> [Task directions]
Exactly the lines from the one with "seg_else_left, seg_else_right, unique2_eq]" through the last line of the listing must be given again.

> [Records for this task]

-- ===== VERDICT (by name: the statement is the Claim_ definition above) =====
theorem get_common_keys_spec : Claim_equal_get_common_keys := by
  intro dict1 dict2 _ hpre
  obtain ⟨h1, h2⟩ := hpre
  unfold Spec_get_common_keys get_common_keys get_common_keys_alt
  have htag1 := tag1_items dict1 h1
  have hkeys1 : (dict1.foldl (fun d p => d.insert p.1 (1 : Int)) PySem.Dict.empty).keys
      = dict1.map Prod.fst := by
    simp only [PySem.Dict.keys, htag1, List.map_map]
    simp
  have hnd1 : (dict1.foldl (fun d p => d.insert p.1 (1 : Int)) PySem.Dict.empty).keys.Nodup := by
    rw [hkeys1]; exact h1
  have hcont1 : ∀ k, (dict1.foldl (fun d p => d.insert p.1 (1 : Int)) PySem.Dict.empty).contains k
      = (dict1.map Prod.fst).contains k := by
    intro k
    rw [PySem.Dict.contains_eq_decide_mem_keys, hkeys1, List.contains_eq_mem]
  have htag := tag2_items dict2 _ hnd1 h2
  rw [htag1] at htag
  have hfreshfilter : (dict2.map Prod.fst).filter
        (fun k => !((dict1.foldl (fun d p => d.insert p.1 (1 : Int)) PySem.Dict.empty).contains k))
      = (dict2.map Prod.fst).filter (fun k => !((dict1.map Prod.fst).contains k)) := by
    apply List.filter_congr
    intro k _
    rw [hcont1]
  rw [hfreshfilter] at htag
  simp only [pair_foldl_split, PySem.List.foldl_append_if_eq_filter, htag, triple_foldl_split,
    List.filter_append, List.map_append, List.nil_append]
  rw [seg_glue, seg_common, seg_unique1, seg_else_left, seg_else_right, unique2_eq]
  simp
  refine ⟨?_, ?_⟩ <;> (intros; omega)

> [Solution for this problem]
  rw [seg_glue, seg_common, seg_unique1, seg_else_left, seg_else_right, unique2_eq]
  simp
  refine ⟨?_, ?_⟩ <;> (intros; omega)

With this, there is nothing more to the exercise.